Here it is..my latest dio finished...

This was a very fun build for me and presented a lot of challenges. The main challenge turning out to be the water. Tried using Woodland Scenics Realistic Water and was not at all happy with the results. After the Realistic Water dried..i added a layer of Woodland Scenics Water Effects to the top to add some texture to the water. This was a disaster. The water effects is suppose to go on white, similar to the color of white glue, and dry clear within 24hours. Well 4 days later, the stuff was still white. So..had to pick and pull the white clumps out..and repour some Realistic Water. Hopefully..this will help a bit, only other option i have is to completely tear the water out..and start fresh. 
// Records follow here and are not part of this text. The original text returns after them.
-- pv_equiv track=rewrite | github.com/polimalo2187/HADES-ALPHA- | app/miniapp/service.py | _billing_steps_for_order
-- ===== SOURCE A (Python) =====
-- from typing import Any, Dict, Iterable, List, Optional
--
-- def _billing_steps_for_order(order: Optional[Dict[str, Any]]) -> List[Dict[str, Any]]:
--     steps = [
--         {"key": "created", "label": "Orden", "state": "done" if order else "upcoming"},
--         {"key": "fund", "label": "Enviar monto", "state": "upcoming"},
--         {"key": "verify", "label": "Verificación", "state": "upcoming"},
--         {"key": "activate", "label": "Activación", "state": "upcoming"},
--     ]
--     if not order:
--         return steps
--     status = str(order.get("status") or "awaiting_payment").lower().strip()
--     if status == "awaiting_payment":
--         steps[1]["state"] = "current"
--     elif status == "verification_in_progress":
--         steps[1]["state"] = "done"
--         steps[2]["state"] = "current"
--     elif status == "paid_unconfirmed":
--         steps[1]["state"] = "done"
--         steps[2]["state"] = "current"
--     elif status == "completed":
--         for item in steps[1:]:
--             item["state"] = "done"
--         steps[3]["state"] = "done"
--     elif status in {"cancelled", "expired"}:
--         steps[1]["state"] = "blocked"
--     return steps
-- ===== SOURCE B (Python) =====
-- from typing import Any, Dict, List, Optional
--
-- _STEP_KEYS = [("created", "Orden"), ("fund", "Enviar monto"),
--               ("verify", "Verificación"), ("activate", "Activación")]
--
-- _STATE_TABLE = {
--     "awaiting_payment": ("current", "upcoming", "upcoming"),
--     "verification_in_progress": ("done", "current", "upcoming"),
--     "paid_unconfirmed": ("done", "current", "upcoming"),
--     "completed": ("done", "done", "done"),
--     "cancelled": ("blocked", "upcoming", "upcoming"),
--     "expired": ("blocked", "upcoming", "upcoming"),
-- }
--
-- def _billing_steps_for_order(order: Optional[Dict[str, Any]]) -> List[Dict[str, Any]]:
--     if not order:
--         states = ("upcoming", "upcoming", "upcoming", "upcoming")
--     else:
--         status = str(order.get("status") or "awaiting_payment").lower().strip()
--         states = ("done",) + _STATE_TABLE.get(status, ("upcoming", "upcoming", "upcoming"))
--     return [{"key": k, "label": lbl, "state": st}
--             for (k, lbl), st in zip(_STEP_KEYS, states)]
-- ===== Notes on version B (the rewrite author's own statement) =====
-- stated objective: idiomatic
-- what changed: Replaces the if/elif dispatch that mutates a pre-built step list with a status->state-triple lookup table plus one uniform zip construction of the four step dicts.
import Mathlib
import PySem

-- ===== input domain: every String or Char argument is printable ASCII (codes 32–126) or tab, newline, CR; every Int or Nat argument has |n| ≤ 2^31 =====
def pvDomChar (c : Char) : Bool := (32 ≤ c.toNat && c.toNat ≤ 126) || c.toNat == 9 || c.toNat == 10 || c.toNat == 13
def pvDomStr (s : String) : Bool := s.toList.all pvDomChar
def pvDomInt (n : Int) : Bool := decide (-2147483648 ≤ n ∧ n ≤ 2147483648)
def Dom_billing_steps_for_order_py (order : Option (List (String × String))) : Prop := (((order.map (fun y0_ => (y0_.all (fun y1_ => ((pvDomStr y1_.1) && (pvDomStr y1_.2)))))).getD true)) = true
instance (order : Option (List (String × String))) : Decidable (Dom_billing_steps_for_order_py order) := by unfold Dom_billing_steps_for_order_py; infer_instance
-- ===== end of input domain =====

-- B replaces A's if/elif chain that mutates a pre-built step list with a status → state-triple
-- lookup table and one uniform zip construction (objective: more idiomatic; same O(1) cost).

-- shared helper: the normalized status, 'str(order.get("status") or "awaiting_payment").lower().strip()'
-- (the identical Python expression appears in A and in B)
def pvStatusOf (d : List (String × String)) : String :=
  PySem.Str.strip (PySem.Str.lower
    (match (PySem.Dict.ofList d).get? "status" with
     | some s => if s = "" then "awaiting_payment" else s   -- 'or': empty string is falsy
     | none => "awaiting_payment"))

-- ===== PORT A =====
-- steps[i]["state"] = v
def pvSetState (steps : List (List (String × String))) (i : Nat) (v : String) :
    List (List (String × String)) :=
  steps.set i ((PySem.Dict.insert (PySem.Dict.mk (steps.getD i [])) "state" v).items)

def billing_steps_for_order_py (order : Option (List (String × String))) :
    List (List (String × String)) :=
  let truthy : Bool := match order with | none => false | some d => !(d.isEmpty)
  let steps : List (List (String × String)) :=
    [[("key", "created"), ("label", "Orden"), ("state", if truthy then "done" else "upcoming")],
     [("key", "fund"), ("label", "Enviar monto"), ("state", "upcoming")],
     [("key", "verify"), ("label", "Verificación"), ("state", "upcoming")],
     [("key", "activate"), ("label", "Activación"), ("state", "upcoming")]]
  if truthy = false then steps
  else
    let status := pvStatusOf (order.getD [])
    if status = "awaiting_payment" then
      pvSetState steps 1 "current"
    else if status = "verification_in_progress" then
      pvSetState (pvSetState steps 1 "done") 2 "current"
    else if status = "paid_unconfirmed" then
      pvSetState (pvSetState steps 1 "done") 2 "current"
    else if status = "completed" then
      -- 'for item in steps[1:]: item["state"] = "done"' then 'steps[3]["state"] = "done"'
      pvSetState ([1, 2, 3].foldl (fun st i => pvSetState st i "done") steps) 3 "done"
    else if status = "cancelled" ∨ status = "expired" then
      pvSetState steps 1 "blocked"
    else steps

-- ===== PORT B =====
def pvStepKeys : List (String × String) :=
  [("created", "Orden"), ("fund", "Enviar monto"),
   ("verify", "Verificación"), ("activate", "Activación")]

def pvStateTable : PySem.Dict String (String × String × String) :=
  PySem.Dict.ofList
    [("awaiting_payment", ("current", "upcoming", "upcoming")),
     ("verification_in_progress", ("done", "current", "upcoming")),
     ("paid_unconfirmed", ("done", "current", "upcoming")),
     ("completed", ("done", "done", "done")),
     ("cancelled", ("blocked", "upcoming", "upcoming")),
     ("expired", ("blocked", "upcoming", "upcoming"))]

def billing_steps_for_order_py_alt (order : Option (List (String × String))) :
    List (List (String × String)) :=
  let states : List String :=
    match order with
    | none => ["upcoming", "upcoming", "upcoming", "upcoming"]
    | some d =>
      if d.isEmpty then ["upcoming", "upcoming", "upcoming", "upcoming"]
      else
        let t := pvStateTable.getD (pvStatusOf d) ("upcoming", "upcoming", "upcoming")
        ["done", t.1, t.2.1, t.2.2]
  (pvStepKeys.zip states).map (fun p => [("key", p.1.1), ("label", p.1.2), ("state", p.2)])

-- ===== PRECONDITION & SPEC =====
def Spec_billing_steps_for_order_py (order : Option (List (String × String))) (out : List (List (String × String))) : Prop := out = billing_steps_for_order_py_alt order
instance (order : Option (List (String × String))) (out : List (List (String × String))) : Decidable (Spec_billing_steps_for_order_py order out) := by unfold Spec_billing_steps_for_order_py; infer_instance

-- ===== CLAIM (what is proved, stated in full; the proofs are below) =====
def Claim_equal_billing_steps_for_order_py : Prop := ∀ (order : Option (List (String × String))), Dom_billing_steps_for_order_py order → Spec_billing_steps_for_order_py order (billing_steps_for_order_py order)

-- ===== LEMMAS AND PROOFS =====

theorem pv_core (d : List (String × String)) (hd : d.isEmpty = false) :
    billing_steps_for_order_py (some d) = billing_steps_for_order_py_alt (some d) := by
  unfold billing_steps_for_order_py billing_steps_for_order_py_alt
  simp only [hd, Option.getD_some, Bool.not_false, reduceIte]
  generalize pvStatusOf d = s
  by_cases h1 : s = "awaiting_payment"; · subst h1; decide
  by_cases h2 : s = "verification_in_progress"; · subst h2; decide
  by_cases h3 : s = "paid_unconfirmed"; · subst h3; decide
  by_cases h4 : s = "completed"; · subst h4; decide
  by_cases h5 : s = "cancelled"; · subst h5; decide
  by_cases h6 : s = "expired"; · subst h6; decide
  simp only [if_neg h1, if_neg h2, if_neg h3, if_neg h4,
    if_neg (by tauto : ¬ (s = "cancelled" ∨ s = "expired"))]
  have hget : pvStateTable.get? s = none := by
    have htab : pvStateTable = PySem.Dict.mk
        [("awaiting_payment", ("current", "upcoming", "upcoming")),
         ("verification_in_progress", ("done", "current", "upcoming")),
         ("paid_unconfirmed", ("done", "current", "upcoming")),
         ("completed", ("done", "done", "done")),
         ("cancelled", ("blocked", "upcoming", "upcoming")),
         ("expired", ("blocked", "upcoming", "upcoming"))] := by decide
    rw [htab]
    simp [PySem.Dict.get?, beq_iff_eq,
      Ne.symm h1, Ne.symm h2, Ne.symm h3, Ne.symm h4, Ne.symm h5, Ne.symm h6]
  simp [PySem.Dict.getD_eq_get?_getD, hget, pvStepKeys]

-- ===== VERDICT (by name: the statement is the Claim_ definition above) =====
theorem billing_steps_for_order_py_spec : Claim_equal_billing_steps_for_order_py := by
  intro order _
  unfold Spec_billing_steps_for_order_py
  match order with
  | none => decide
  | some d =>
    by_cases hd : d.isEmpty
    · have : d = [] := by simpa [List.isEmpty_iff] using hd
      subst this; decide
    · exact pv_core d (by simpa using hd)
Anyway..on to the dio...To explain the dio a bit better. The scene begins when the jeep loaded with its passengers, are slowing to come around a sharp curve in the road. As they begin to make the curve, a shot fires at them from out of no where, enters through the front windscreen and hits the driver in the right shoulder area. So...the wreck would not have been a wide open impact type of thing , but more of the vehicle is already slowed to make the curve ..but because of the driver sustaining the shot, he goes off the road. The scene shows after the soldiers that were in the jeep have exited, they are in the process of trying to locate where the shot has come from.


----------



## roadrner (Jul 21, 1999)

The dio looks great. Have you though about trying to salvage the unlcear water? What about trying to paint what you have already installed with some blues, greens, black, white and so on to give it the effect of a rolling brook or whatever your intent was. After that sets and dries, pour yourself a coat or two or more of Future floor wax on top to give it some gloss and depth (you pour a few coats on top of itself until it's thick enough or gives you the desired effect, letting each coat dry inbetween application). It would take awhile but it might take care of your problem. Just a thought as I have never tried this yet but have used Future for coatings on other projects. rr


----------



## xsavoie (Jun 29, 1999)

Great diorama.Very imaginative,a real WWII moment frozen in time.


----------



## Zombie_61 (Apr 21, 2004)

xsavoie said:


> Great diorama.Very imaginative,a real WWII moment frozen in time.


I agree. I like the fact that instead of some trying to re-create some infamous battle scene (like many military modelers do), you chose to simply illustrate five guys trying to survive one particular moment. Very nice work!


----------



## tankysgal (Jan 30, 2005)

For anyone who is intrested, im posting a link here to more and better pics of this dio. For some odd reason, the image hosting site that i have used to post pics, has distorted the image making it huge, and a little hard to see. The link provided her gives you a lot more pics, enableling you to see the detail of the whole diorama. Let me know what you think. All comments and critiques welcome.
Mary

http://www.armorama.com/modules.php?op=modload&name=SquawkBox&file=index&req=viewtopic&topic_id=51078&page=1


----------



## Lloyd Collins (Sep 25, 2004)

That is a really good diorama! I always have liked the WW II models. You do some really good work.


----------



## SJF (Dec 3, 1999)

The landscape and the models look fanatastic. 
You do some great work. :thumbsup: 

Sean

http://www.mcfergesondvd.com/


----------



## Sarge4109 (Apr 14, 2005)

B-E-A-Utiful


----------